Le Comité ENVI (pour environnement) du Parlement européen votera ce 19 septembre son avis sur le projet de règlement relatif aux émissions sonores des véhicules. Le texte de compromis proposé aux membres de la commission ENVI par le député rapporteur sur ce dossier a été rédigé par… le constructeur automobile Porsche !
Le projet de règlement établit des limites de bruit pour les voitures, camionnettes, camions et autobus. Le texte envoyé aux députés (« compromise amendment » dans le jargon européen) est censé réaliser un arbitrage entre les positions des membres de la commission et être rédigé par le rapporteur, en l’occurrence Miroslav Ouzký, membre du groupe des Conservateurs et Réformistes européens (voir la fiche de procédure). En fait, c’est Porsche qui a rédigé le texte !
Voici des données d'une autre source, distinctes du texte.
-- pv_equiv track=rewrite | github.com/elpinkypie/hacker-rank-tasks | optimizing-box-weights.py | minimalHeaviestSetA
-- ===== SOURCE A (Python) =====
-- from typing import List
--
-- def minimalHeaviestSetA(arr: List[int]) -> List[int]:
--     # Sort the array in descending order
--     arr.sort(reverse=True)
--
--     total_sum = sum(arr)
--     sum_A = 0
--     subset_A = []
--
--     # Add elements to subset A until its sum > remaining sum
--     for number in arr:
--         sum_A += number
--         subset_A.append(number)
--         if sum_A > total_sum - sum_A:
--             break
--
--     # Return subset A in sorted order
--     return sorted(subset_A)
-- ===== SOURCE B (Python) =====
-- from typing import List
--
-- def minimalHeaviestSetA(arr: List[int]) -> List[int]:
--     # Complement view: instead of growing the heavy side, find the longest
--     # *light* ascending prefix whose doubled sum stays below the total and
--     # drop it; the remaining suffix is the answer, already in ascending order.
--     asc = sorted(arr)
--     total = sum(asc)
--     s = 0
--     cut = 0
--     for j, x in enumerate(asc):
--         if 2 * s < total:
--             cut = j
--         s += x
--     return asc[cut:]
-- ===== Notes on version B (the rewrite author's own statement) =====
-- stated objective: alternative
-- what changed: Instead of sorting descending and growing the heavy subset until it outweighs the rest (then re-sorting it), B sorts ascending once and in a single forward pass finds the longest light prefix whose doubled running sum stays below the total, returning the remaining suffix, which is already in ascending order.
import Mathlib
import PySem

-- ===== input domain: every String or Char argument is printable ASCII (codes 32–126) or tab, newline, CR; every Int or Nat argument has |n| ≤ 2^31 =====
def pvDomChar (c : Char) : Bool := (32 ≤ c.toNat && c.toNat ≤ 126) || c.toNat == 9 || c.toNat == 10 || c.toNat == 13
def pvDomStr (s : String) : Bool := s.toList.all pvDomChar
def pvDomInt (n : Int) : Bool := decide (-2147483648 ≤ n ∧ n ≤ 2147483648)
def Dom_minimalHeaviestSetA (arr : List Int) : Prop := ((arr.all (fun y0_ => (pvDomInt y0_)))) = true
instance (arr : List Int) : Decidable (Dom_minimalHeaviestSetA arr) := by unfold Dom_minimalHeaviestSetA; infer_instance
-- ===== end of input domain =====

-- B replaces A's grow-the-heavy-prefix-until-it-outweighs-then-resort by the complement
-- view: sort ascending once, find the longest light prefix whose doubled sum stays below
-- the total, and return the remaining suffix (alternative decomposition; same cost).
-- A sorts the argument list in place descending, B does not mutate it; the equivalence
-- proved here is about the return value.


-- ===== PORT A =====
-- the for-loop with break: state = (sum_A, subset_A)
def pvLoopA (total : Int) : List Int → Int → List Int → List Int
  | [], _, subA => subA
  | x :: xs, sA, subA =>
      let sA' := sA + x
      let subA' := subA ++ [x]
      if sA' > total - sA' then subA' else pvLoopA total xs sA' subA'

def minimalHeaviestSetA (arr : List Int) : List Int :=
  let arr := PySem.List.sorted arr (fun x => x) true   -- arr.sort(reverse=True)
  let totalSum := arr.sum
  let subsetA := pvLoopA totalSum arr 0 []
  PySem.List.sorted subsetA (fun x => x) false          -- sorted(subset_A)

-- ===== PORT B =====
-- the single forward pass over asc: state = (s, j, cut), cut updated whenever 2*s < total
def pvScanCut : List Int → Int → Int → Nat → Nat → Nat
  | [], _, _, _, cut => cut
  | x :: xs, total, s, j, cut =>
      pvScanCut xs total (s + x) (j + 1) (if 2 * s < total then j else cut)

def minimalHeaviestSetA_alt (arr : List Int) : List Int :=
  let asc := PySem.List.sorted arr (fun x => x) false   -- asc = sorted(arr)
  let total := asc.sum
  let cut := pvScanCut asc total 0 0 0
  PySem.List.slice asc (some (cut : Int)) none          -- asc[cut:]

-- ===== PRECONDITION & SPEC =====
def Spec_minimalHeaviestSetA (arr : List Int) (out : List Int) : Prop := out = minimalHeaviestSetA_alt arr
instance (arr : List Int) (out : List Int) : Decidable (Spec_minimalHeaviestSetA arr out) := by unfold Spec_minimalHeaviestSetA; infer_instance

-- ===== CLAIM (what is proved, stated in full; the proofs are below) =====
def Claim_equal_minimalHeaviestSetA : Prop := ∀ (arr : List Int), Dom_minimalHeaviestSetA arr → Spec_minimalHeaviestSetA arr (minimalHeaviestSetA arr)

-- ===== LEMMAS AND PROOFS =====

-- proof-only: length of the prefix A keeps (position of the break, or the whole list)
def pvCutLen (total : Int) : Int → List Int → Nat
  | _, [] => 0
  | s, x :: xs => if 2 * (s + x) > total then 1 else 1 + pvCutLen total (s + x) xs

theorem pvLoopA_eq_take (total : Int) (l : List Int) : ∀ (s : Int) (acc : List Int),
    pvLoopA total l s acc = acc ++ l.take (pvCutLen total s l) := by
  induction l with
  | nil => intro s acc; simp [pvLoopA, pvCutLen]
  | cons x xs ih =>
      intro s acc
      simp only [pvLoopA, pvCutLen]
      by_cases h : 2 * (s + x) > total
      · have h' : s + x > total - (s + x) := by omega
        simp [h, h']
      · have h' : ¬ (s + x > total - (s + x)) := by omega
        rw [Nat.add_comm 1]
        simp [h, h', ih, List.take_succ_cons]

-- A's cut length as a find? over indices: first i with 2*(s + sum of first i+1 elements) > total, else length
theorem pvCutLen_find (total : Int) (l : List Int) : ∀ (s : Int),
    pvCutLen total s l
      = (((List.range l.length).find?
            (fun i => decide (2 * (s + (l.take (i+1)).sum) > total))).map (· + 1)).getD l.length := by
  induction l with
  | nil => intro s; simp [pvCutLen]
  | cons x xs ih =>
      intro s
      simp only [pvCutLen, List.length_cons]
      rw [List.range_succ_eq_map]
      by_cases h : 2 * (s + x) > total
      · rw [List.find?_cons_of_pos (by simp; omega)]
        simp [h]
      · rw [List.find?_cons_of_neg (by simp; omega), List.find?_map]
        have hcond : ((fun i => decide (2 * (s + ((x :: xs).take (i+1)).sum) > total)) ∘ Nat.succ)
            = (fun i => decide (2 * ((s + x) + (xs.take (i+1)).sum) > total)) := by
          funext i
          simp only [Function.comp, List.take_succ_cons, List.sum_cons, decide_eq_decide]
          omega
        rw [hcond, if_neg h, ih (s + x)]
        cases hfind : (List.range xs.length).find?
            (fun i => decide (2 * ((s + x) + (xs.take (i+1)).sum) > total)) <;>
          simp <;> omega

-- B's scan as a last-wins fold over the filtered index range
theorem pvScanCut_foldl (l : List Int) : ∀ (total s : Int) (j c : Nat),
    pvScanCut l total s j c
      = ((List.range l.length).filter
            (fun i => decide (2 * (s + (l.take i).sum) < total))).foldl (fun _ i => j + i) c := by
  induction l with
  | nil => intro total s j c; simp [pvScanCut]
  | cons x xs ih =>
      intro total s j c
      simp only [pvScanCut, List.length_cons]
      rw [List.range_succ_eq_map, ih total (s + x) (j + 1)]
      have hcond : ((fun i => decide (2 * (s + ((x :: xs).take i).sum) < total)) ∘ Nat.succ)
          = (fun i => decide (2 * ((s + x) + (xs.take i).sum) < total)) := by
        funext i
        simp only [Function.comp, List.take_succ_cons, List.sum_cons, decide_eq_decide]
        omega
      have hshift : ∀ (m : List Nat) (c' : Nat),
          (m.map Nat.succ).foldl (fun _ i => j + i) c' = m.foldl (fun _ i => (j + 1) + i) c' := by
        intro m
        induction m with
        | nil => intro c'; rfl
        | cons y ys ihy =>
            intro c'
            simp only [List.map_cons, List.foldl_cons, ihy]
            congr 1
            omega
      by_cases h : 2 * s < total
      · rw [List.filter_cons_of_pos (by simp; omega), List.filter_map, hcond,
          List.foldl_cons, hshift, if_pos h]
        simp
      · rw [List.filter_cons_of_neg (by simp; omega), List.filter_map, hcond, hshift, if_neg h]

-- last-wins fold is getLast? with a default
theorem foldl_last (l : List Nat) : ∀ (c : Nat),
    l.foldl (fun _ i => i) c = l.getLast?.getD c := by
  induction l with
  | nil => intro c; rfl
  | cons x xs ih =>
      intro c
      simp only [List.foldl_cons, ih]
      cases hx : xs.getLast? with
      | none => rw [List.getLast?_eq_none_iff.mp hx]; rfl
      | some y =>
          cases xs with
          | nil => simp at hx
          | cons z zs =>
              rw [List.getLast?_cons_cons, hx]
              simp

-- find? respects predicates equal on the members
theorem find?_congr_mem {α : Type} (l : List α) (p q : α → Bool)
    (h : ∀ x ∈ l, p x = q x) : l.find? p = l.find? q := by
  induction l with
  | nil => rfl
  | cons x xs ih =>
      rw [List.find?_cons, List.find?_cons, h x (by simp)]
      split
      · rfl
      · exact ih (fun y hy => h y (by simp [hy]))

-- find? over a reversed range, re-indexed
theorem find?_range_reverse (p : Nat → Bool) (n : Nat) :
    (List.range n).reverse.find? p
      = ((List.range n).find? (fun i => p (n - 1 - i))).map (fun i => n - 1 - i) := by
  induction n with
  | zero => rfl
  | succ m ih =>
      conv_lhs => rw [List.range_succ]
      conv_rhs => rw [List.range_succ_eq_map]
      simp only [List.reverse_append, List.reverse_cons, List.reverse_nil, List.nil_append,
        List.singleton_append]
      by_cases hp : p m
      · rw [List.find?_cons_of_pos hp, List.find?_cons_of_pos (by simpa using hp)]
        simp
      · rw [List.find?_cons_of_neg hp, List.find?_cons_of_neg (by simpa using hp),
          List.find?_map, ih]
        have hcond : ((fun i => p (m + 1 - 1 - i)) ∘ Nat.succ) = (fun i => p (m - 1 - i)) := by
          funext i
          simp only [Function.comp]
          congr 1
          omega
        rw [hcond]
        cases hf : (List.range m).find? (fun i => p (m - 1 - i)) with
        | none => simp
        | some i =>
            have hi : i < m := List.mem_range.mp (List.mem_of_find?_eq_some hf)
            simp only [Option.map_some]
            congr 1
            omega

-- sorting a nonincreasing list (by identity) is just reversing it
theorem sorted_of_antitone (l : List Int) (h : l.Pairwise (fun a b => b ≤ a)) :
    PySem.List.sorted l (fun x => x) false = l.reverse := by
  apply PySem.List.sorted_id_eq_of_perm_of_pairwise
  · exact List.reverse_perm l
  · rw [List.pairwise_reverse]
    exact h

-- ascending sort is the reverse of the descending sort (identity key)
theorem asc_eq_desc_reverse (arr : List Int) :
    PySem.List.sorted arr (fun x => x) false = (PySem.List.sorted arr (fun x => x) true).reverse := by
  apply PySem.List.sorted_id_eq_of_perm_of_pairwise
  · exact (List.reverse_perm _).trans (PySem.List.sorted_perm arr (fun x => x) true)
  · rw [List.pairwise_reverse]
    exact PySem.List.sorted_pairwise_rev arr (fun x => x)

theorem minimalHeaviestSetA_eq (arr : List Int) :
    minimalHeaviestSetA arr = minimalHeaviestSetA_alt arr := by
  simp only [minimalHeaviestSetA, minimalHeaviestSetA_alt]
  rw [pvLoopA_eq_take, List.nil_append,
    sorted_of_antitone _ ((PySem.List.sorted_pairwise_rev arr (fun x => x)).take),
    pvCutLen_find, asc_eq_desc_reverse, pvScanCut_foldl]
  set desc := PySem.List.sorted arr (fun x => x) true with hdesc
  simp only [List.sum_reverse, List.length_reverse]
  have hzero : (fun (_ i : Nat) => 0 + i) = (fun (_ : Nat) (i : Nat) => i) := by
    funext a i
    omega
  rw [hzero, foldl_last, ← List.head?_reverse, ← List.filter_reverse, List.head?_filter,
    find?_range_reverse]
  have hcond : (List.range desc.length).find?
        (fun i => (fun i => decide (2 * (0 + ((desc.reverse.take i).sum)) < desc.sum)) (desc.length - 1 - i))
      = (List.range desc.length).find? (fun i => decide (2 * (0 + ((desc.take (i+1)).sum)) > desc.sum)) := by
    apply find?_congr_mem
    intro i hi
    have hi' : i < desc.length := List.mem_range.mp hi
    have h1 : desc.reverse.take (desc.length - 1 - i) = (desc.drop (i + 1)).reverse := by
      rw [List.take_reverse, show desc.length - (desc.length - 1 - i) = i + 1 from by omega]
    simp only [h1, List.sum_reverse, decide_eq_decide]
    have hsplit : (desc.take (i+1)).sum + (desc.drop (i+1)).sum = desc.sum := by
      rw [← List.sum_append, List.take_append_drop]
    omega
  rw [hcond]
  cases hf : (List.range desc.length).find? (fun i => decide (2 * (0 + ((desc.take (i+1)).sum)) > desc.sum)) with
  | none =>
      simp only [Option.map_none, Option.getD_none]
      rw [PySem.List.slice_from_natCast, List.drop_zero, List.take_length]
  | some i =>
      have hi : i < desc.length := List.mem_range.mp (List.mem_of_find?_eq_some hf)
      simp only [Option.map_some, Option.getD_some]
      rw [PySem.List.slice_from_natCast, List.drop_reverse,
        show desc.length - (desc.length - 1 - i) = i + 1 from by omega]

-- ===== VERDICT (by name: the statement is the Claim_ definition above) =====
theorem minimalHeaviestSetA_spec : Claim_equal_minimalHeaviestSetA := by
  intro arr _
  exact minimalHeaviestSetA_eq arr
Les parlementaires ont attendu le « compromise amendment » durant tout l’été. Lorsqu’ils l’ont enfin reçu, ils se sont rendu compte que l’auteur en était « Gerhard, Hans-Martin, Porsche AG ». Initialement prévu en juin, le vote avait été reporté par M. Ouzký pour avoir le temps de trouver les bons compromis. Il apparaît maintenant qu’il attendait en fait l’avis de Porsche, lequel a été rédigé début juillet.
Si les eurodéputés votaient en faveur du texte émanant de Porsche, cela pourrait mener à un affaiblissement des normes de bruit actuelles (qui datent d’une quinzaine d’années) et à une exemption pour de nombreux véhicules. La proposition de Porsche inclut des dispositions spéciales – qui s’en étonnera ? – pour les voitures de sport. Tout cela constituerait un retour en arrière sans précédant dans la législation environnementale européenne. Le bruit du trafic routier est un problème environnemental majeur, affectant cinq fois plus de personnes que toutes les autres sources sonores cumulées, soit plus de 210 millions de citoyens européens. Annuellement, se sont 50.000 décès et près de 250.000 malaises cardiaques qui sont imputables au bruit du trafic en Europe.
Porsche n’en est pas à son coup d’essai : en 2009, le constructeur automobile tentait déjà d’influencer l’organe de régulation qui travaille sur ces questions au sein des Nations Unies en proposant des normes qui auraient permis la mise en circulation de voitures dix fois plus bruyantes qu’actuellement. En juin de cette année, au cours d’une réunion au Parlement européen, Porsche suggérait que le coût du trafic routier devrait être pris en charge par les autorités locales qui devraient construire des barrières antibruit et redessiner les espaces urbains, solution préférables, aux yeux de l’industriel, à la construction de voitures moins bruyantes.
Ils seraient incompréhensible que les parlementaires européens votent le « compromise amendment » de Porsche qui constitue un véritable pied de nez à la démocratie.